## [Exercise goal]
Return all lines in the data where the string "what" can be found.

(Data provided begins)

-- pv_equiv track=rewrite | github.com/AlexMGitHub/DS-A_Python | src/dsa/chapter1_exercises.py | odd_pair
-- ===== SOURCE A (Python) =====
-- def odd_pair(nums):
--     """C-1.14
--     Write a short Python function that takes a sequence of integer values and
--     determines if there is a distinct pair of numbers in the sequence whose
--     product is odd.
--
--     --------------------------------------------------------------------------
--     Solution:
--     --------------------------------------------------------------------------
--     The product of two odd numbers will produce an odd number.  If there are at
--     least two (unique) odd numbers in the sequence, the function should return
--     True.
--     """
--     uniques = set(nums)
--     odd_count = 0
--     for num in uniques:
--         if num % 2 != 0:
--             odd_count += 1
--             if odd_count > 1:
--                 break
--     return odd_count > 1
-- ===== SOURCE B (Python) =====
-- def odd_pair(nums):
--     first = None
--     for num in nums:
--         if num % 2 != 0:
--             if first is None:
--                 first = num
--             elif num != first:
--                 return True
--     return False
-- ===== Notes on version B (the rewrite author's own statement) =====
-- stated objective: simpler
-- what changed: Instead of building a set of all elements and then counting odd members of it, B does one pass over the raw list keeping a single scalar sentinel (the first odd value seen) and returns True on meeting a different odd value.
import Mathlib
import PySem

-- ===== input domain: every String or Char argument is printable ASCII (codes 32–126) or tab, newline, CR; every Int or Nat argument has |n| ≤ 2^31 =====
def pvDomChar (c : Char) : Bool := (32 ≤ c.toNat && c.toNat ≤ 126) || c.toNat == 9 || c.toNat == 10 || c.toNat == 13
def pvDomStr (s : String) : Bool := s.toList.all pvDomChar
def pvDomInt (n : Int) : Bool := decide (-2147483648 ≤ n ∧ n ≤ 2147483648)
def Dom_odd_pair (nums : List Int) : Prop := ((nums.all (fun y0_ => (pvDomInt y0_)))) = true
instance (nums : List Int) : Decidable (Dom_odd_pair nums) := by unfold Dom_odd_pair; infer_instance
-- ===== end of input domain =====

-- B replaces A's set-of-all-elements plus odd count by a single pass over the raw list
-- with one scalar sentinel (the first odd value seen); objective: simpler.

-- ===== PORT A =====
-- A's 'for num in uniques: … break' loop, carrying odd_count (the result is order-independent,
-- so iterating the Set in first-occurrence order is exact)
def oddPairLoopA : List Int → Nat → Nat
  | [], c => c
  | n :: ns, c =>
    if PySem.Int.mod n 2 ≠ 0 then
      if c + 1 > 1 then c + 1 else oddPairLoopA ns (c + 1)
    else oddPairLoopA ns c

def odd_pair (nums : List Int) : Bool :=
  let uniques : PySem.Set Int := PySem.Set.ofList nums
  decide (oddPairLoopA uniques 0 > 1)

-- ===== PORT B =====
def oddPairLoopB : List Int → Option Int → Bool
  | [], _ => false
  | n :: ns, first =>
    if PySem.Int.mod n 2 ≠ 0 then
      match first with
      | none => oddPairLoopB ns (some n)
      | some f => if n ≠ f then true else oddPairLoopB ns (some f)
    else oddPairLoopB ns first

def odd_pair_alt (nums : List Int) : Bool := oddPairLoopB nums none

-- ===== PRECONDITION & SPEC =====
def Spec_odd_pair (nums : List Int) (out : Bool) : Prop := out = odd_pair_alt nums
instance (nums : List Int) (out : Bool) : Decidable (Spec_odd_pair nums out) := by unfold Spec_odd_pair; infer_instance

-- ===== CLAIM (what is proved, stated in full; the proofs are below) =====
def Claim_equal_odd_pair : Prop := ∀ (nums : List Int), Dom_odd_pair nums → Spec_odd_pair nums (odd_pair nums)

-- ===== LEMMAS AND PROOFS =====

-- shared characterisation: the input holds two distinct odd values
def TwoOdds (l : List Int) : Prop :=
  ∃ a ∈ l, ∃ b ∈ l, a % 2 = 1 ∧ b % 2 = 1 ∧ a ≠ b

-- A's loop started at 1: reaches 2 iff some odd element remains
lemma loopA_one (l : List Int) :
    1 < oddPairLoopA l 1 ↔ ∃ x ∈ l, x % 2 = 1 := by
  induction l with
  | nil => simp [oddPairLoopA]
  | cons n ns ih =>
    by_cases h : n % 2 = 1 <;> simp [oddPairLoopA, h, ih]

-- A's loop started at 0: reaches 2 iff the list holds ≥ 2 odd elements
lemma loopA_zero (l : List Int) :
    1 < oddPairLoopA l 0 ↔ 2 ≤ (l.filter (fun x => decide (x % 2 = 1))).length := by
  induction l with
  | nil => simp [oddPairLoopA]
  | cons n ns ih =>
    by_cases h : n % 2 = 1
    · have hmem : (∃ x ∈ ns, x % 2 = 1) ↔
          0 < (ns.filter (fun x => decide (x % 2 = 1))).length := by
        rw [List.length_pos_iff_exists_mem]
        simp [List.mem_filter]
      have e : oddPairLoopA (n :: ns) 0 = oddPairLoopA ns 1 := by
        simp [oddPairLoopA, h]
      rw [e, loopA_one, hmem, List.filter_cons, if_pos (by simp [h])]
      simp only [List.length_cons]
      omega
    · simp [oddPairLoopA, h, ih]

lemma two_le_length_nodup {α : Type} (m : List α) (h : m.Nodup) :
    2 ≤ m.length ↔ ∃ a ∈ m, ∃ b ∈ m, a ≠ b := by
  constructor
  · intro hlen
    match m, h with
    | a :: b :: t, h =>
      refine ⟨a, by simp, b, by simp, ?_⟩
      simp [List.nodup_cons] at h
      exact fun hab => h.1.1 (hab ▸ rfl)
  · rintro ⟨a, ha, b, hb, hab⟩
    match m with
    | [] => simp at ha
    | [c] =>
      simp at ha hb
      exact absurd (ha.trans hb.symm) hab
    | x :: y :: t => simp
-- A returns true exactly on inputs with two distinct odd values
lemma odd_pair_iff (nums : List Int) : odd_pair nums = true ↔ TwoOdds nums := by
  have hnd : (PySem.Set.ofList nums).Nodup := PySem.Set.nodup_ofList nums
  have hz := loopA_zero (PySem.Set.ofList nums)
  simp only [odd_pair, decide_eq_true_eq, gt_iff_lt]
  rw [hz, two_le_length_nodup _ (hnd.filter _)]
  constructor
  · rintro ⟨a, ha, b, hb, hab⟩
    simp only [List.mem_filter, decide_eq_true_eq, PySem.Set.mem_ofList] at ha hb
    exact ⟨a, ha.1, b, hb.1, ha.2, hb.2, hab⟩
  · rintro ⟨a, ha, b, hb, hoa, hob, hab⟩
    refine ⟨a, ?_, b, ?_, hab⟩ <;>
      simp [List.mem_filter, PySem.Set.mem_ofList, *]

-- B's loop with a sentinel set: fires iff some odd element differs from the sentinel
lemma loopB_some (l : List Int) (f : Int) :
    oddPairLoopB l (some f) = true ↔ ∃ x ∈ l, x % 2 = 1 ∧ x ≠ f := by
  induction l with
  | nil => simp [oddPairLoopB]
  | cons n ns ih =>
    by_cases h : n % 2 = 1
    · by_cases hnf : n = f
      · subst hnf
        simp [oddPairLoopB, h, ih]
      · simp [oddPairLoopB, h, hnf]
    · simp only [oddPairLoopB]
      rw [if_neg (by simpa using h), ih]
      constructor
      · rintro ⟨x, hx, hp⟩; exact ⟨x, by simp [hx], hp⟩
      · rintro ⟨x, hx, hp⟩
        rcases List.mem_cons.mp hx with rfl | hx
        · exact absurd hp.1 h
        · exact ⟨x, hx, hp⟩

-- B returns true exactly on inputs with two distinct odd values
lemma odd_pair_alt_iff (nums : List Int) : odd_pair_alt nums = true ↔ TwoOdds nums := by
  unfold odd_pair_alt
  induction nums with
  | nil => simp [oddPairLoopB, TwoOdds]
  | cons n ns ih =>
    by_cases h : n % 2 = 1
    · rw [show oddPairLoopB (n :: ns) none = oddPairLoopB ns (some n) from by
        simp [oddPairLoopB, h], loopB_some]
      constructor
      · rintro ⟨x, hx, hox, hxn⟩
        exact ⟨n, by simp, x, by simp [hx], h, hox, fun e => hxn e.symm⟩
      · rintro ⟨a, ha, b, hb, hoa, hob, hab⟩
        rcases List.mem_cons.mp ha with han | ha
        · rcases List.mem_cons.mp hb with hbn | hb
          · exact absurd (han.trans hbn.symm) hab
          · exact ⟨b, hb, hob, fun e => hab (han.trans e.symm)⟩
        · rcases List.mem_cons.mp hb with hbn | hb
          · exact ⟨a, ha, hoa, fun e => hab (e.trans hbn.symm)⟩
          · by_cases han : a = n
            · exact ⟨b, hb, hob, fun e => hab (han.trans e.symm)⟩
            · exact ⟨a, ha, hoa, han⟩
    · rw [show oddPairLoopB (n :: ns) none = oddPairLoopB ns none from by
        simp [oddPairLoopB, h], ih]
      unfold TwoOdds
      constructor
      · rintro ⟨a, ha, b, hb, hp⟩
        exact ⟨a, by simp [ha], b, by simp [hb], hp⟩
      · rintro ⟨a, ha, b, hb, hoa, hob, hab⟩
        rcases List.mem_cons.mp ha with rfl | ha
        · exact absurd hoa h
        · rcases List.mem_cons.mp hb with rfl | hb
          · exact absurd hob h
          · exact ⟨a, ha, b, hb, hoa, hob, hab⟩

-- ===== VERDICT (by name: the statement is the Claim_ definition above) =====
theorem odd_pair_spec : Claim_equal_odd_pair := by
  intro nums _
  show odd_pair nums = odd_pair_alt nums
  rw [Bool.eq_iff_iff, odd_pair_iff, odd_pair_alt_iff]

(Data provided ends)

## [Response to this task]
-- what changed: Instead of building a set of all elements and then counting odd members of it, B does one pass over the raw list keeping a single scalar sentinel (the first odd value seen) and returns True on meeting a different odd value.
-- ===== CLAIM (what is proved, stated in full; the proofs are below) =====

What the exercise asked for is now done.